Federating the Custom Domain using Advanced Authentication

  1. Log in to the domain-joined computer where you have installed the following components:

    • Microsoft Online Services Sign-in Assistant

    • Microsoft Azure Active Directory Module for Windows PowerShell

    • Azure AD Connect tool

  2. Launch Windows Powershell and then run the following command to connect to your Office 365 tenant:

    Connect-MsolService

  3. Run the following command to verify whether your Office 365 domain is federated:

    get-msoldomain -domain samplecompany.com

    In case the authentication type of your Office 365 domain is set to Federated, you must convert the authentication type to Managed using the following command:

    Set-MsolDomainAuthentication –DomainName samplecompany.com -Authentication Managed

  4. Set the identity provider details in the PowerShell variables as follows:

    • $dom="fully_qualified_domain_name"

      For example, $dom="samplecompany.com"

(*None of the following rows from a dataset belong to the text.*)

-- pv_equiv track=rewrite | github.com/oduwsdl/sumgram | sumgram/util.py | isMatchInOrder
-- ===== SOURCE A (Python) =====
-- def isMatchInOrder(keyLst, parentLst):
--
--     if( len(keyLst) < 2 or len(parentLst) == 0 ):
--         return False
--
--     indices = []
--     for key in keyLst:
--
--         if( key not in parentLst ):
--             continue
--
--         indx = parentLst.index(key)
--         indices.append(indx)
--
--     if( sorted(indices) == indices ):
--         return True
--     else:
--         return False
-- ===== SOURCE B (Python) =====
-- def isMatchInOrder(keyLst, parentLst):
--
--     if( len(keyLst) < 2 or len(parentLst) == 0 ):
--         return False
--
--     pos = {}
--     for i, tok in enumerate(parentLst):
--         pos.setdefault(tok, i)
--
--     prev = -1
--     for key in keyLst:
--         idx = pos.get(key)
--         if idx is None:
--             continue
--         if idx < prev:
--             return False
--         prev = idx
--
--     return True
-- ===== Notes on version B (the rewrite author's own statement) =====
-- stated objective: faster
-- what changed: Replaces the collect-all-indices-then-sort-and-compare strategy with a first-occurrence hash index built once over parentLst plus a single early-exit monotonicity scan over keyLst, eliminating the per-key membership test, the per-key linear .index scan and the final sort.
import Mathlib
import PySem

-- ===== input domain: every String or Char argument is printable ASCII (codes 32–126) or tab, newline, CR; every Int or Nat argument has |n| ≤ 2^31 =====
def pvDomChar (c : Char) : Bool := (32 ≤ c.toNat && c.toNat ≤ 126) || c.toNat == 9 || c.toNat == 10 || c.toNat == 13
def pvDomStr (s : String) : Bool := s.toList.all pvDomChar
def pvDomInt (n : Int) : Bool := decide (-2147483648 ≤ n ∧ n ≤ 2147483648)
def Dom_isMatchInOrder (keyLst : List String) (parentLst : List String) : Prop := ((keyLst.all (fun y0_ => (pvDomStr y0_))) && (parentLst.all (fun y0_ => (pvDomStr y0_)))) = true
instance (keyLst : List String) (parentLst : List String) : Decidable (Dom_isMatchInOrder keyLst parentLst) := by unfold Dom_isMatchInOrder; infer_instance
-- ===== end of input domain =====

-- B replaces A's collect-all-indices-then-sort-and-compare strategy by a first-occurrence
-- index dict built once plus a single early-exit monotonicity scan (faster).

-- ===== PORT A =====
def isMatchInOrder (keyLst : List String) (parentLst : List String) : Bool :=
  if keyLst.length < 2 ∨ parentLst.length = 0 then false
  else
    let indices : List Int := keyLst.foldl (fun acc key =>
      if ¬ parentLst.contains key then acc
      else
        match PySem.List.index? parentLst key with
        | some i => acc ++ [(i : Int)]
        | none => acc) []
    if PySem.List.sorted indices (fun x => x) false = indices then true else false

-- ===== PORT B =====
def pvFirstPos (parentLst : List String) : PySem.Dict String Int :=
  (PySem.List.enumerate parentLst 0).foldl (fun d p => d.setdefault p.2 p.1) PySem.Dict.empty

def pvScan (pos : PySem.Dict String Int) : List String → Int → Bool
  | [], _ => true
  | key :: rest, prev =>
    match pos.get? key with
    | none => pvScan pos rest prev
    | some idx => if idx < prev then false else pvScan pos rest idx

def isMatchInOrder_alt (keyLst : List String) (parentLst : List String) : Bool :=
  if keyLst.length < 2 ∨ parentLst.length = 0 then false
  else pvScan (pvFirstPos parentLst) keyLst (-1)

-- ===== PRECONDITION & SPEC =====
def Spec_isMatchInOrder (keyLst : List String) (parentLst : List String) (out : Bool) : Prop := out = isMatchInOrder_alt keyLst parentLst
instance (keyLst : List String) (parentLst : List String) (out : Bool) : Decidable (Spec_isMatchInOrder keyLst parentLst out) := by unfold Spec_isMatchInOrder; infer_instance

-- ===== CLAIM (what is proved, stated in full; the proofs are below) =====
def Claim_equal_isMatchInOrder : Prop := ∀ (keyLst : List String) (parentLst : List String), Dom_isMatchInOrder keyLst parentLst → Spec_isMatchInOrder keyLst parentLst (isMatchInOrder keyLst parentLst)

-- ===== LEMMAS AND PROOFS =====

-- the first-occurrence index of key in parentLst, as A computes it per key
def pvIdx (parentLst : List String) (key : String) : Option Int :=
  Option.map (fun n : Nat => (n : Int)) (PySem.List.index? parentLst key)

-- the first-occurrence dict looks up exactly parentLst.index (first match)
theorem pvFirstPos_get?_aux (k : String) :
    ∀ (xs : List String) (s : Int) (d : PySem.Dict String Int),
      ((PySem.List.enumerate xs s).foldl (fun d p => d.setdefault p.2 p.1) d).get? k =
        match d.get? k with
        | some v => some v
        | none => Option.map (fun n : Nat => (n : Int) + s) (PySem.List.index? xs k) := by
  intro xs
  induction xs with
  | nil => intro s d; cases h : d.get? k <;> simp [PySem.List.enumerate_nil, h, PySem.List.index?_eq_idxOf?]
  | cons x xs ih =>
    intro s d
    rw [PySem.List.enumerate_cons]
    simp only [List.foldl_cons]
    by_cases hc : d.contains x = true
    · rw [PySem.Dict.setdefault_of_contains d s hc, ih]
      by_cases hkx : x = k
      · subst hkx
        have hs : (d.get? x).isSome := by rw [← PySem.Dict.contains_eq_isSome_get?]; exact hc
        cases h : d.get? x with
        | none => rw [h] at hs; simp at hs
        | some v => simp
      · rw [PySem.List.index?_cons_of_ne xs hkx]
        cases h : d.get? k with
        | some v => simp
        | none =>
          simp only [Option.map_map]
          congr 1; funext n; simp [Function.comp]; ring
    · have hc' : d.contains x = false := by
        cases hcc : d.contains x
        · rfl
        · exact absurd hcc hc
      rw [PySem.Dict.setdefault_of_not_contains d s hc', ih]
      have hdx : d.get? x = none := by
        have hcd := PySem.Dict.contains_eq_isSome_get? (d := d) (k := x)
        rw [hc'] at hcd
        cases h : d.get? x with
        | none => rfl
        | some v => rw [h] at hcd; simp at hcd
      by_cases hkx : x = k
      · subst hkx
        rw [PySem.Dict.get?_insert_self, hdx, PySem.List.index?_cons_self x xs]
        simp
      · rw [PySem.Dict.get?_insert_of_ne d s (Ne.symm hkx), PySem.List.index?_cons_of_ne xs hkx]
        cases h : d.get? k with
        | some v => simp
        | none =>
          simp only [Option.map_map]
          congr 1; funext n; simp [Function.comp]; ring

theorem pvFirstPos_get? (parentLst : List String) (k : String) :
    (pvFirstPos parentLst).get? k = pvIdx parentLst k := by
  rw [pvFirstPos, pvFirstPos_get?_aux, pvIdx]
  simp [PySem.Dict.get?_empty]

-- A's accumulation loop is the filterMap of first-occurrence indices
theorem indicesLoop_eq_filterMap (parentLst : List String) :
    ∀ (ks : List String) (acc : List Int),
      ks.foldl (fun acc key =>
        if ¬ parentLst.contains key then acc
        else
          match PySem.List.index? parentLst key with
          | some i => acc ++ [(i : Int)]
          | none => acc) acc =
      acc ++ ks.filterMap (pvIdx parentLst) := by
  intro ks
  induction ks with
  | nil => intro acc; simp
  | cons key ks ih =>
    intro acc
    simp only [List.foldl_cons, List.filterMap_cons]
    by_cases hm : key ∈ parentLst
    · have hc : parentLst.contains key = true := by simpa using hm
      have hs : (PySem.List.index? parentLst key).isSome := by
        rw [PySem.List.index?_isSome_iff]; exact hm
      cases h : PySem.List.index? parentLst key with
      | none => rw [h] at hs; simp at hs
      | some i =>
        rw [if_neg (by simpa using hm), ih]
        simp only [pvIdx, h, Option.map_some]
        simp
    · have hc : parentLst.contains key = false := by simpa using hm
      have h : PySem.List.index? parentLst key = none := by
        rw [PySem.List.index?_eq_none_iff]; exact hm
      rw [if_pos (by simpa using hm), ih]
      simp only [pvIdx, h, Option.map_none]

-- B's scan decides the chain condition from prev
theorem pvScan_eq_chain (pos : PySem.Dict String Int) :
    ∀ (ks : List String) (prev : Int),
      pvScan pos ks prev = true ↔ List.IsChain (· ≤ ·) (prev :: ks.filterMap pos.get?) := by
  intro ks
  induction ks with
  | nil => intro prev; simp [pvScan]
  | cons key ks ih =>
    intro prev
    simp only [pvScan, List.filterMap_cons]
    cases h : pos.get? key with
    | none => rw [ih prev]
    | some idx =>
      by_cases hlt : idx < prev
      · simp only [if_pos hlt]
        constructor
        · intro hf; simp at hf
        · intro hch
          have := (List.isChain_cons_cons.mp hch).1
          omega
      · simp only [if_neg hlt, List.isChain_cons_cons]
        rw [ih idx]
        constructor
        · intro hch; exact ⟨by omega, hch⟩
        · intro hch; exact hch.2

-- sorted(indices) == indices iff indices is non-decreasing
theorem sorted_eq_self_iff_pairwise (l : List Int) :
    PySem.List.sorted l (fun x => x) false = l ↔ l.Pairwise (· ≤ ·) := by
  constructor
  · intro h
    have hp := PySem.List.sorted_pairwise (xs := l) (key := fun x => x)
    rw [h] at hp
    exact hp
  · intro h
    exact PySem.List.sorted_eq_self_of_pairwise l (fun x => x) h

-- elements produced by parentLst.index are nonnegative
theorem mem_indices_nonneg (parentLst : List String) (ks : List String) (x : Int)
    (hx : x ∈ ks.filterMap (pvIdx parentLst)) : 0 ≤ x := by
  rcases List.mem_filterMap.mp hx with ⟨key, _, h⟩
  rw [pvIdx] at h
  rcases Option.map_eq_some_iff.mp h with ⟨n, _, rfl⟩
  exact Int.natCast_nonneg n

-- ===== VERDICT (by name: the statement is the Claim_ definition above) =====
theorem isMatchInOrder_spec : Claim_equal_isMatchInOrder := by
  intro keyLst parentLst _
  unfold Spec_isMatchInOrder isMatchInOrder isMatchInOrder_alt
  by_cases hg : keyLst.length < 2 ∨ parentLst.length = 0
  · rw [if_pos hg, if_pos hg]
  · rw [if_neg hg, if_neg hg]
    set L := keyLst.filterMap (pvIdx parentLst) with hL
    have hfm : keyLst.filterMap (pvFirstPos parentLst).get? = L := by
      rw [hL]; exact List.filterMap_congr (fun k _ => pvFirstPos_get? parentLst k)
    rw [indicesLoop_eq_filterMap, List.nil_append]
    have hscan := pvScan_eq_chain (pvFirstPos parentLst) keyLst (-1)
    rw [hfm] at hscan
    have hchain : List.IsChain (· ≤ ·) ((-1 : Int) :: L) ↔ L.Pairwise (· ≤ ·) := by
      rw [List.isChain_cons]
      constructor
      · intro hh
        exact List.IsChain.pairwise hh.2
      · intro h
        refine ⟨?_, h.isChain⟩
        intro y hy
        have h0 : 0 ≤ y := mem_indices_nonneg parentLst keyLst y (List.mem_of_mem_head? hy)
        omega
    by_cases hp : L.Pairwise (· ≤ ·)
    · rw [if_pos ((sorted_eq_self_iff_pairwise L).mpr hp)]
      exact (hscan.mpr (hchain.mpr hp)).symm
    · rw [if_neg (fun h => hp ((sorted_eq_self_iff_pairwise L).mp h))]
      cases hb : pvScan (pvFirstPos parentLst) keyLst (-1)
      · rfl
      · exact absurd (hchain.mp (hscan.mp hb)) hp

    • $uri="https://AdvancedAuthenticationServerAddress/osp/a/TOP/auth/saml2/metadata"

    • $url"https://AdvancedAuthenticationServerAddress/osp/a/TOP/auth/saml2/sso"

    • $logoutUrl="https://AdvancedAuthenticationServerAddress/osp/a/TOP/auth/saml2/slo"

    • $protocol="SAMLP"

    • $cert="paste the signing certificate that you have saved in a notepad file"

  5. Run the following command to convert your Office 365 domain to Federated authentication:

    Set-MsolDomainAuthentication –DomainName $dom -Authentication Federated -PassiveLogOnUri $url -IssuerUri $uri -LogOffUri $logoutUrl -PreferredAuthenticationProtocol SAMLP -SigningCertificate $cert

  6. Run the following command to verify the federation settings of your Office 365 domain:

    Get-MsolDomainFederationSettings -domain samplecompany.com

27.13.5 Verifying Single Sign-On to Office 365

  1. On the Microsoft Office page, log in with your credentials.

    The page redirects to the Advanced Authentication SAML Login page.

  2. Select the preferred chain for authentication.

    You must pass all methods in the chain to authenticate successfully.